Hal ini tercermin dari antusiasme masyarakat dalam menanti pembebasan Tom Lembong dan Charlie Chandra, dua tersangka kasus dugaan pemalsuan surat tanah seluas 8,7 hektar di Tangerang. Keduanya berasal dari kelompok minoritas baik secara agama maupun ras. Namun, dukungan justru datang dari seluruh penjuru masyarakat—tanpa memandang suku, agama, atau latar sosial.
Tokoh nasional Said Didu mengungkapkan kebanggaannya atas situasi ini. Dalam pernyataannya di podcast Hersubeno Point, ia menyebut bahwa masyarakat hari ini bergerak bukan karena fanatisme kelompok, melainkan karena hati nurani dan kesadaran terhadap nilai keadilan yang lebih besar.
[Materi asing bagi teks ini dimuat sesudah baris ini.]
-- pv_equiv track=rewrite | github.com/ajnirp/binarysearch | number-triple.py | solve
-- ===== SOURCE A (Python) =====
-- from collections import Counter
--
-- def solve(nums):
--     count = Counter(nums)
--     for n in count:
--         if n == 0:
--             if count[0] > 1:
--                 return True
--         elif 3*n in count:
--             return True
--     return False
-- ===== SOURCE B (Python) =====
-- def solve(nums):
--     seen = set()
--     triples = set()
--     for x in nums:
--         if x in triples or 3 * x in seen:
--             return True
--         seen.add(x)
--         triples.add(3 * x)
--     return False
-- ===== Notes on version B (the rewrite author's own statement) =====
-- stated objective: faster
-- what changed: Replaced the Counter-then-scan-all-distinct-keys approach by a single online pass that maintains a 'seen' set and a 'triples' (3*each seen) set and returns as soon as a triple pair is witnessed, so B can stop early and never builds the full Counter.
import Mathlib
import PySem

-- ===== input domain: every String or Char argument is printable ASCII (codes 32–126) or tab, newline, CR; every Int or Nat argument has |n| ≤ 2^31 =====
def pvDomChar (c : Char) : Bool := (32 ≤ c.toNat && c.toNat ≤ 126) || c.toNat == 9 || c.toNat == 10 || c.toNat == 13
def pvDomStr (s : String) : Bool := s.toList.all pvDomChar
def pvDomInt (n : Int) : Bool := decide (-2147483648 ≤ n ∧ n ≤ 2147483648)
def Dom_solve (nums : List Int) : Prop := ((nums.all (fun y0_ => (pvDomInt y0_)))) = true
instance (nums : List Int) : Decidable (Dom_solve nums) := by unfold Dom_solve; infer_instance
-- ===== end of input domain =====

-- B replaces A's Counter-then-scan-all-keys by one online pass over nums with two sets (seen, 3*seen) and early exit; same return value.

-- ===== PORT A =====
-- the 'for n in count' loop with its two early 'return True' exits
def solveLoopA (count : PySem.Dict Int Int) : List Int → Bool
  | [] => false
  | n :: rest =>
    if n = 0 then
      -- count[0]: 0 is a key of count whenever this branch runs, so getD 0 0 = count[0] exactly
      if count.getD 0 0 > 1 then true else solveLoopA count rest
    else if count.contains (3 * n) then true else solveLoopA count rest

def solve (nums : List Int) : Bool :=
  let count := PySem.Dict.counter nums
  solveLoopA count count.keys

-- ===== PORT B =====
def solveLoopB (seen triples : PySem.Set Int) : List Int → Bool
  | [] => false
  | x :: rest =>
    if triples.contains x || seen.contains (3 * x) then true
    else solveLoopB (seen.add x) (triples.add (3 * x)) rest

def solve_alt (nums : List Int) : Bool :=
  solveLoopB PySem.Set.empty PySem.Set.empty nums

-- ===== PRECONDITION & SPEC =====
def Spec_solve (nums : List Int) (out : Bool) : Prop := out = solve_alt nums
instance (nums : List Int) (out : Bool) : Decidable (Spec_solve nums out) := by unfold Spec_solve; infer_instance

-- ===== CLAIM (what is proved, stated in full; the proofs are below) =====
def Claim_equal_solve : Prop := ∀ (nums : List Int), Dom_solve nums → Spec_solve nums (solve nums)

-- ===== LEMMAS AND PROOFS =====

-- the common semantic content: two zeros, or a nonzero n together with 3*n
def TripleProp (nums : List Int) : Prop :=
  2 ≤ nums.count 0 ∨ ∃ n ∈ nums, n ≠ 0 ∧ 3 * n ∈ nums

-- A's loop is an 'any' over the keys
lemma solveLoopA_eq_any (count : PySem.Dict Int Int) (keys : List Int) :
    solveLoopA count keys =
      keys.any (fun n => if n = 0 then decide (count.getD 0 0 > 1) else count.contains (3 * n)) := by
  induction keys with
  | nil => rfl
  | cons n rest ih =>
    simp only [solveLoopA, List.any_cons, ih]
    split_ifs <;> simp_all

lemma solve_iff (nums : List Int) : solve nums = true ↔ TripleProp nums := by
  show solveLoopA _ _ = true ↔ _
  rw [solveLoopA_eq_any, PySem.Dict.keys_counter, List.any_eq_true]
  simp only [PySem.Dict.getD_counter, PySem.Dict.contains_counter, PySem.Set.mem_ofList]
  constructor
  · rintro ⟨n, hn, hp⟩
    by_cases h0 : n = 0
    · subst h0; simp at hp; left; omega
    · right
      refine ⟨n, hn, h0, ?_⟩
      simp [h0] at hp
      simpa using hp
  · rintro (h | ⟨n, hn, h0, h3⟩)
    · refine ⟨0, List.count_pos_iff.mp (by omega), ?_⟩
      simp; omega
    · refine ⟨n, hn, ?_⟩
      simp [h0]
      simpa using h3

-- decomposition predicate tracked by B's loop: some element x of xs has, among the
-- elements before it (pref, then the part of xs before x), a y with x = 3*y or y = 3*x
def Phi (pref xs : List Int) : Prop :=
  ∃ u x v, xs = u ++ x :: v ∧ ∃ y ∈ pref ++ u, (x = 3 * y ∨ y = 3 * x)

lemma Phi_cons (pref : List Int) (x : Int) (xs : List Int) :
    Phi pref (x :: xs) ↔ (∃ y ∈ pref, x = 3 * y ∨ y = 3 * x) ∨ Phi (pref ++ [x]) xs := by
  constructor
  · rintro ⟨u, a, v, heq, y, hy, hor⟩
    cases u with
    | nil =>
      simp at heq
      obtain ⟨rfl, rfl⟩ := heq
      left; exact ⟨y, by simpa using hy, hor⟩
    | cons b u' =>
      simp at heq
      obtain ⟨rfl, rfl⟩ := heq
      right
      exact ⟨u', a, v, rfl, y, by simpa using hy, hor⟩
  · rintro (⟨y, hy, hor⟩ | ⟨u, a, v, heq, y, hy, hor⟩)
    · exact ⟨[], x, xs, rfl, y, by simpa using hy, hor⟩
    · exact ⟨x :: u, a, v, by simp [heq], y, by simpa using hy, hor⟩

lemma ofList_append_singleton {α : Type} [BEq α] [LawfulBEq α] (l : List α) (x : α) :
    PySem.Set.ofList (l ++ [x]) = (PySem.Set.ofList l).add x := by
  simp [PySem.Set.ofList_eq_foldl, List.foldl_append]

lemma solveLoopB_iff (xs : List Int) : ∀ (pref : List Int),
    solveLoopB (PySem.Set.ofList pref) (PySem.Set.ofList (pref.map (fun y => 3 * y))) xs = true
      ↔ Phi pref xs := by
  induction xs with
  | nil =>
    intro pref
    simp only [solveLoopB]
    constructor
    · intro h; cases h
    · rintro ⟨u, a, v, heq, _⟩; exact absurd heq (by simp)
  | cons x rest ih =>
    intro pref
    rw [Phi_cons]
    simp only [solveLoopB]
    by_cases hc : (PySem.Set.ofList (pref.map (fun y => 3 * y))).contains x
        || (PySem.Set.ofList pref).contains (3 * x)
    · rw [if_pos hc]
      simp only [Bool.or_eq_true, PySem.Set.contains] at hc
      constructor
      · intro _
        left
        rcases hc with hc | hc
        · have : x ∈ pref.map (fun y => 3 * y) := by
            simpa [PySem.Set.mem_ofList] using hc
          obtain ⟨y, hy, hxy⟩ := List.mem_map.mp this
          exact ⟨y, hy, Or.inl hxy.symm⟩
        · have : 3 * x ∈ pref := by simpa [PySem.Set.mem_ofList] using hc
          exact ⟨3 * x, this, Or.inr rfl⟩
      · intro _; rfl
    · rw [if_neg hc]
      have h1 : (PySem.Set.ofList pref).add x = PySem.Set.ofList (pref ++ [x]) :=
        (ofList_append_singleton pref x).symm
      have h2 : (PySem.Set.ofList (pref.map (fun y => 3 * y))).add (3 * x)
          = PySem.Set.ofList ((pref ++ [x]).map (fun y => 3 * y)) := by
        rw [List.map_append]; exact (ofList_append_singleton _ _).symm
      rw [h1, h2, ih (pref ++ [x])]
      simp only [Bool.or_eq_true, PySem.Set.contains, not_or] at hc
      constructor
      · exact Or.inr
      · rintro (⟨y, hy, hor⟩ | h)
        · exfalso
          rcases hor with rfl | rfl
          · have hm : 3 * y ∈ PySem.Set.ofList (pref.map (fun y => 3 * y)) :=
              (PySem.Set.mem_ofList _ _).mpr (List.mem_map.mpr ⟨y, hy, rfl⟩)
            exact hc.1 (by simpa using hm)
          · have hm : 3 * x ∈ PySem.Set.ofList pref := (PySem.Set.mem_ofList _ _).mpr hy
            exact hc.2 (by simpa using hm)
        · exact h

lemma two_mem_split {a b : Int} {l : List Int} (ha : a ∈ l) (hb : b ∈ l) (hne : a ≠ b) :
    ∃ u x v, l = u ++ x :: v ∧ ((x = a ∧ b ∈ u) ∨ (x = b ∧ a ∈ u)) := by
  induction l with
  | nil => cases ha
  | cons c t ih =>
    by_cases hca : c = a
    · subst hca
      have hbt : b ∈ t := by
        rcases List.mem_cons.mp hb with rfl | h
        · exact absurd rfl hne
        · exact h
      obtain ⟨s, t', rfl⟩ := List.mem_iff_append.mp hbt
      exact ⟨c :: s, b, t', by simp, Or.inr ⟨rfl, by simp⟩⟩
    · by_cases hcb : c = b
      · subst hcb
        have hat : a ∈ t := by
          rcases List.mem_cons.mp ha with rfl | h
          · exact absurd rfl hca
          · exact h
        obtain ⟨s, t', rfl⟩ := List.mem_iff_append.mp hat
        exact ⟨c :: s, a, t', by simp, Or.inl ⟨rfl, by simp⟩⟩
      · have hat : a ∈ t := by
          rcases List.mem_cons.mp ha with rfl | h
          · exact absurd rfl (Ne.symm hca)
          · exact h
        have hbt : b ∈ t := by
          rcases List.mem_cons.mp hb with rfl | h
          · exact absurd rfl (Ne.symm hcb)
          · exact h
        obtain ⟨u, x, v, rfl, hor⟩ := ih hat hbt
        refine ⟨c :: u, x, v, by simp, ?_⟩
        rcases hor with ⟨rfl, h⟩ | ⟨rfl, h⟩
        · exact Or.inl ⟨rfl, by simp [h]⟩
        · exact Or.inr ⟨rfl, by simp [h]⟩

lemma count2_split {l : List Int} (h : 2 ≤ l.count 0) :
    ∃ u v, l = u ++ 0 :: v ∧ 0 ∈ u := by
  induction l with
  | nil => simp at h
  | cons c t ih =>
    by_cases hc : c = 0
    · subst hc
      have h1 : 1 ≤ t.count 0 := by
        rw [List.count_cons] at h
        split at h
        · omega
        · simp_all
      obtain ⟨s, t', rfl⟩ := List.mem_iff_append.mp (List.count_pos_iff.mp h1)
      exact ⟨0 :: s, t', by simp, by simp⟩
    · have h2 : 2 ≤ t.count 0 := by simpa [List.count_cons, hc] using h
      obtain ⟨u, v, rfl, hu⟩ := ih h2
      exact ⟨c :: u, v, by simp, by simp [hu]⟩

lemma solve_alt_iff (nums : List Int) : solve_alt nums = true ↔ TripleProp nums := by
  have : solve_alt nums = true ↔ Phi [] nums := by
    have := solveLoopB_iff nums []
    simpa [solve_alt, PySem.Set.empty] using this
  rw [this]
  constructor
  · rintro ⟨u, x, v, rfl, y, hy, hor⟩
    simp only [List.nil_append] at hy
    have hyl : y ∈ u ++ x :: v := List.mem_append_left _ hy
    have hxl : x ∈ u ++ x :: v := by simp
    rcases hor with rfl | rfl
    · by_cases hy0 : y = 0
      · subst hy0
        left
        simp only [List.count_append, List.count_cons]
        have : 0 < u.count 0 := List.count_pos_iff.mpr hy
        simp; omega
      · exact Or.inr ⟨y, hyl, hy0, hxl⟩
    · by_cases hx0 : x = 0
      · subst hx0
        left
        simp only [mul_zero] at hy
        simp only [List.count_append, List.count_cons]
        have : 0 < u.count 0 := List.count_pos_iff.mpr hy
        simp; omega
      · exact Or.inr ⟨x, hxl, hx0, List.mem_append_left _ hy⟩
  · rintro (h | ⟨n, hn, h0, h3⟩)
    · obtain ⟨u, v, rfl, hu⟩ := count2_split h
      exact ⟨u, 0, v, rfl, 0, by simpa using hu, Or.inl (by ring)⟩
    · have hne : n ≠ 3 * n := by intro he; apply h0; omega
      obtain ⟨u, x, v, rfl, hor⟩ := two_mem_split hn h3 hne
      rcases hor with ⟨hx, hmem⟩ | ⟨hx, hmem⟩
      · exact ⟨u, x, v, rfl, 3 * n, by simpa using hmem, Or.inr (by rw [hx])⟩
      · exact ⟨u, x, v, rfl, n, by simpa using hmem, Or.inl (by rw [hx])⟩

-- ===== VERDICT (by name: the statement is the Claim_ definition above) =====
theorem solve_spec : Claim_equal_solve := by
  intro nums _
  unfold Spec_solve
  rcases h : solve_alt nums with _ | _
  · rcases h2 : solve nums with _ | _
    · rfl
    · exact absurd ((solve_alt_iff nums).mpr ((solve_iff nums).mp h2)) (by simp [h])
  · exact (solve_iff nums).mpr ((solve_alt_iff nums).mp h)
“Yang membuat kita terpecah belah adalah ketidakadilan, bukan keberagaman. Tapi hari ini kita melihat sendiri: lintas agama, lintas ras, dan lintas generasi bersatu. Mereka datang bukan karena disuruh, tapi karena nurani,” tegas Said Didu.
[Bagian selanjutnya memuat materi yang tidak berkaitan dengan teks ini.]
-- structure of the marked cell: indices, row, row access, and the shape of pvSet

theorem pv_cell_facts (g : List (List Int)) (n num nx ny : Int)
    (hbig : pvBig g n = true) (hc : pvCond g n num nx ny = true) :
    ∃ (hi : nx.toNat < g.length) (hk : ny.toNat < g[nx.toNat].length),
      g[nx.toNat][ny.toNat] = num ∧
      pvSet g nx ny 2 = g.set nx.toNat (g[nx.toNat].set ny.toNat 2) ∧
      n ≤ (g[nx.toNat].length : Int) := by
  obtain ⟨h0, h1, h2, h3, h4⟩ := pv_cond_unpack g n num nx ny hc
  obtain ⟨hga, hrows⟩ := pv_big_unpack g n hbig
  have hi : nx.toNat < g.length := by omega
  have hmem : g[nx.toNat] ∈ g.take n.toNat := by
    have hlt : nx.toNat < (g.take n.toNat).length := by simp; omega
    have : (g.take n.toNat)[nx.toNat] = g[nx.toNat] := List.getElem_take
    exact this ▸ List.getElem_mem hlt
  have hrl : n ≤ ((g[nx.toNat]).length : Int) := hrows _ hmem
  have hk : ny.toNat < (g[nx.toNat]).length := by omega
  have hrowD : PySem.List.pyGetD g nx [] = g[nx.toNat] :=
    PySem.List.pyGetD_eq_getElem g [] h0 (by omega)
  have hcell : g[nx.toNat][ny.toNat] = num := by
    have := h4
    rw [pvCell, hrowD, PySem.List.pyGetD_eq_getElem _ 0 h2 (by omega)] at this
    exact this
  exact ⟨hi, hk, hcell, by rw [pvSet, hrowD], hrl⟩

theorem pv_set_big (g : List (List Int)) (n num nx ny : Int)
    (hbig : pvBig g n = true) (hc : pvCond g n num nx ny = true) :
    pvBig (pvSet g nx ny 2) n = true := by
  obtain ⟨hi, hk, hcell, hshape, hrl⟩ := pv_cell_facts g n num nx ny hbig hc
  obtain ⟨hga, hrows⟩ := pv_big_unpack g n hbig
  rw [hshape]
  simp only [pvBig, Bool.and_eq_true, decide_eq_true_eq, List.all_eq_true]
  constructor
  · simpa using hga
  · intro r hr
    rw [List.take_set] at hr
    rcases List.mem_or_eq_of_mem_set hr with hmem | rfl
    · exact hrows r hmem
    · simpa using hrl

theorem pv_set_cnt (g : List (List Int)) (n num nx ny : Int)
    (hbig : pvBig g n = true) (hc : pvCond g n num nx ny = true) (hnum : num ≠ 2) :
    pvCnt (pvSet g nx ny 2) num + 1 = pvCnt g num := by
  obtain ⟨hi, hk, hcell, hshape, hrl⟩ := pv_cell_facts g n num nx ny hbig hc
  rw [hshape]
  set i := nx.toNat
  set k := ny.toNat
  set row := g[i]
  have hcount : (row.set k 2).count num + 1 = row.count num := by
    have hpos : 0 < row.count num :=
      List.count_pos_iff.2 (hcell ▸ List.getElem_mem hk)
    have hcell' : row[k] = num := hcell
    rw [List.count_set hk]
    simp [hcell', Ne.symm hnum]
    omega
  have hmap : (g.set i (row.set k 2)).map (fun r => r.count num)
      = (g.map (fun r => r.count num)).set i ((row.set k 2).count num) := List.map_set
  have hself : g.map (fun r => r.count num)
      = (g.map (fun r => r.count num)).set i (row.count num) := by
    rw [show (row.count num) = (g.map (fun r => r.count num))[i]'(by simpa using hi) by
      simp [row]]
    rw [List.set_getElem_self]
  rw [pvCnt, pvCnt, hmap, List.sum_set]
  conv_rhs => rw [hself, List.sum_set]
  have hlen : i < (g.map (fun r => r.count num)).length := by simpa using hi
  simp only [if_pos hlen]
  omega

-- with num = 2 the write is a no-op: the marked cell already holds 2
theorem pv_set_noop (g : List (List Int)) (n nx ny : Int)
    (hbig : pvBig g n = true) (hc : pvCond g n 2 nx ny = true) :
    pvSet g nx ny 2 = g := by
  obtain ⟨hi, hk, hcell, hshape, -⟩ := pv_cell_facts g n 2 nx ny hbig hc
  rw [hshape, show (2 : Int) = g[nx.toNat][ny.toNat] from hcell.symm,
    List.set_getElem_self, List.set_getElem_self]

theorem pvDirs_drop_four : pvDirs.drop 4 = [] := by simp [pvDirs]

theorem pvDirs_len : pvDirs.length = 4 := by simp [pvDirs]

theorem pv_escape (fA : Nat) (g : List (List Int)) (x y : Int) (pos : List Int)
    (n num : Int) (h : pvHit g x y n num = false) :
    dfsGo fA pvDirs g x y pos n num = some (g, []) := by
  simp only [pvHit, pvDirs, List.any_cons, List.any_nil, Bool.or_eq_false_iff] at h
  obtain ⟨h0, h1, h2, h3, -⟩ := h
  rw [pvDirs, dfsGo_cons_neg fA (-1, 0) _ g x y pos n num h0,
      dfsGo_cons_neg fA (0, 1) _ g x y pos n num h1,
      dfsGo_cons_neg fA (1, 0) _ g x y pos n num h2,
      dfsGo_cons_neg fA (0, -1) _ g x y pos n num h3, dfsGo_nil]

theorem pv_suff : ∀ (m fA j : Nat) (g : List (List Int)) (x y : Int) (pos : List Int)
    (n num : Int),
    m = 5 * fA + (4 - j) → j ≤ 4 → num ≠ 2 → pvBig g n = true → pvCnt g num < fA →
    ∃ gr subs, dfsGo fA (pvDirs.drop j) g x y pos n num = some (gr, subs)
      ∧ pvBig gr n = true ∧ pvCnt gr num + subs.length = pvCnt g num := by
  intro m
  induction m using Nat.strong_induction_on with
  | _ m IH =>
    intro fA j g x y pos n num hm hj hnum hbig hcnt
    by_cases hj4 : j = 4
    · subst hj4
      rw [pvDirs_drop_four, dfsGo_nil]
      exact ⟨g, [], rfl, hbig, by simp⟩
    · have hjlt : j < 4 := by omega
      have hdrop : pvDirs.drop j = pvDirs[j]'(by rw [pvDirs_len]; omega) :: pvDirs.drop (j + 1) :=
        List.drop_eq_getElem_cons (by rw [pvDirs_len]; omega)
      set d := pvDirs[j]'(by rw [pvDirs_len]; omega) with hd
      rw [hdrop]
      by_cases hc : pvCond g n num (x + d.1) (y + d.2) = true
      · cases fA with
        | zero => omega
        | succ fA' =>
          have hbig' := pv_set_big g n num (x + d.1) (y + d.2) hbig hc
          have hcnt' := pv_set_cnt g n num (x + d.1) (y + d.2) hbig hc hnum
          obtain ⟨g1, sub, hch, hbig1, hcnt1⟩ :=
            IH (5 * fA' + 4) (by omega) fA' 0 (pvSet g (x + d.1) (y + d.2) 2)
              (x + d.1) (y + d.2) (pvNpos pos d) n num (by omega) (by omega) hnum hbig'
              (by omega)
          obtain ⟨gr, rest, hrest, hbigr, hcntr⟩ :=
            IH (5 * (fA' + 1) + (4 - (j + 1))) (by omega) (fA' + 1) (j + 1) g1 x y pos n num
              rfl (by omega) hnum hbig1 (by omega)
          refine ⟨gr, (pvNpos pos d :: sub) ++ rest, ?_, hbigr, ?_⟩
          · rw [List.drop_zero] at hch
            rw [dfsGo_cons_pos _ _ _ _ _ _ _ _ _ hc, hch]
            simp [hrest]
          · simp
            omega
      · have hcf : pvCond g n num (x + d.1) (y + d.2) = false := by
          simpa using hc
        rw [dfsGo_cons_neg _ _ _ _ _ _ _ _ _ hcf]
        exact IH (5 * fA + (4 - (j + 1))) (by omega) fA (j + 1) g x y pos n num rfl
          (by omega) hnum hbig hcnt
Ia juga menyebut bahwa isu SARA yang selama ini digunakan sebagai alat pemecah bangsa, kini justru tidak mendapat tempat. “Isu SARA terbantahkan dengan sendirinya. Masyarakat kini patuh pada kebenaran, bukan pada provokasi,” ujarnya.
Dukungan terhadap Tom Lembong dan Charlie Chandra terus menguat di ruang publik dan media sosial. Masyarakat sipil, tokoh lintas iman, aktivis, dan generasi muda bergandengan tangan menunjukkan bahwa Persatuan Indonesia bukan sekadar semboyan, tapi prinsip hidup bersama yang dihayati dan dijalankan.
Fenomena ini menjadi refleksi penting bahwa semangat Pancasila tetap relevan dan menjadi penopang keutuhan bangsa di tengah era disrupsi dan ketidakpastian. Persatuan Indonesia tidak rapuh oleh perbedaan, justru menguat saat masyarakat bersatu menghadapi ketidakadilan.